**The problem:** Locate the word "instance" in the entries below, then gather every line that holds it.

**Given records:**
-- pv_equiv track=rewrite | github.com/CarlosHernandezP/Pose_extraction_comparison | shot_detector/utils.py | get_idle_player
-- ===== SOURCE A (Python) =====
-- def get_idle_player(poses, active_idx):
--     """
--     Returns the index of the player that is NOT the active_idx.
--     Selects the first available index that isn't active_idx.
--     """
--     if not poses or len(poses) < 2:
--         return -1
--
--     # If active_idx is -1, just return the first one? Or -1?
--     if active_idx == -1:
--         return 0 # Fallback
--
--     for i in range(len(poses)):
--         if i != active_idx:
--             return i
--     return -1
-- ===== SOURCE B (Python) =====
-- def get_idle_player(poses, active_idx):
--     if not poses or len(poses) < 2:
--         return -1
--     if active_idx == -1:
--         return 0
--     return 1 if active_idx == 0 else 0
-- ===== Notes on version B (the rewrite author's own statement) =====
-- stated objective: simpler
-- what changed: The scan over range(len(poses)) for the first index not equal to active_idx is replaced by the closed-form expression 1 if active_idx == 0 else 0, valid because len(poses) >= 2 after the guards.
import Mathlib
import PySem

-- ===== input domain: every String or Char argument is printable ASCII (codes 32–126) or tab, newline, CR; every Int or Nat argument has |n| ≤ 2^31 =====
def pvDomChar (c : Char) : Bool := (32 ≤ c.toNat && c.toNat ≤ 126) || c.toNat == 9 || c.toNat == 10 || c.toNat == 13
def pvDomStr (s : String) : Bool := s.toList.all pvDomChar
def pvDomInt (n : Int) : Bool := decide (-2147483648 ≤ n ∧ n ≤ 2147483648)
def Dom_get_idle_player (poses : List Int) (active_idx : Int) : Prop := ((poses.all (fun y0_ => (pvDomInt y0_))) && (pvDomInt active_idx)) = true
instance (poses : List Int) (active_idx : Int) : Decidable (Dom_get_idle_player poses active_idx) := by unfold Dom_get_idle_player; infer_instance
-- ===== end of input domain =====

-- B replaces A's linear scan with a constant-time closed form; return values are identical.

-- ===== PORT A =====
-- the for-loop: return the first i in range(len(poses)) with i ≠ active_idx, else -1
def get_idle_player_loop (active_idx : Int) : List Int → Int
  | [] => -1
  | i :: rest => if i ≠ active_idx then i else get_idle_player_loop active_idx rest

def get_idle_player (poses : List Int) (active_idx : Int) : Int :=
  if poses = [] ∨ (poses.length : Int) < 2 then -1
  else if active_idx = -1 then 0
  else get_idle_player_loop active_idx (PySem.List.pyRange 0 (poses.length : Int) 1)

-- ===== PORT B =====
def get_idle_player_alt (poses : List Int) (active_idx : Int) : Int :=
  if poses = [] ∨ (poses.length : Int) < 2 then -1
  else if active_idx = -1 then 0
  else if active_idx = 0 then 1 else 0

-- ===== PRECONDITION & SPEC =====
def Spec_get_idle_player (poses : List Int) (active_idx : Int) (out : Int) : Prop := out = get_idle_player_alt poses active_idx
instance (poses : List Int) (active_idx : Int) (out : Int) : Decidable (Spec_get_idle_player poses active_idx out) := by unfold Spec_get_idle_player; infer_instance

-- ===== CLAIM (what is proved, stated in full; the proofs are below) =====
def Claim_equal_get_idle_player : Prop := ∀ (poses : List Int) (active_idx : Int), Dom_get_idle_player poses active_idx → Spec_get_idle_player poses active_idx (get_idle_player poses active_idx)

-- ===== LEMMAS AND PROOFS =====

-- on range starting 0 of length ≥ 2, the loop returns 1 if active_idx = 0 else 0
lemma loop_range (n : Int) (active_idx : Int) (h : 2 ≤ n) :
    get_idle_player_loop active_idx (PySem.List.pyRange 0 n 1) =
      if active_idx = 0 then 1 else 0 := by
  rw [PySem.List.pyRange_one_cons (by omega), PySem.List.pyRange_one_cons (by omega)]
  by_cases hA : active_idx = 0
  · simp [get_idle_player_loop, hA]
  · simp [get_idle_player_loop, hA, Ne.symm hA]

-- ===== VERDICT (by name: the statement is the Claim_ definition above) =====
theorem get_idle_player_spec : Claim_equal_get_idle_player := by
  intro poses active_idx _
  unfold Spec_get_idle_player get_idle_player get_idle_player_alt
  split_ifs with h1 h2 h3
  · rfl
  · rfl
  · rw [loop_range _ _ (by omega), if_pos h3]
  · rw [loop_range _ _ (by omega), if_neg h3]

**Finished exercise:**
instance (poses : List Int) (active_idx : Int) : Decidable (Dom_get_idle_player poses active_idx) := by unfold Dom_get_idle_player; infer_instance
instance (poses : List Int) (active_idx : Int) (out : Int) : Decidable (Spec_get_idle_player poses active_idx out) := by unfold Spec_get_idle_player; infer_instance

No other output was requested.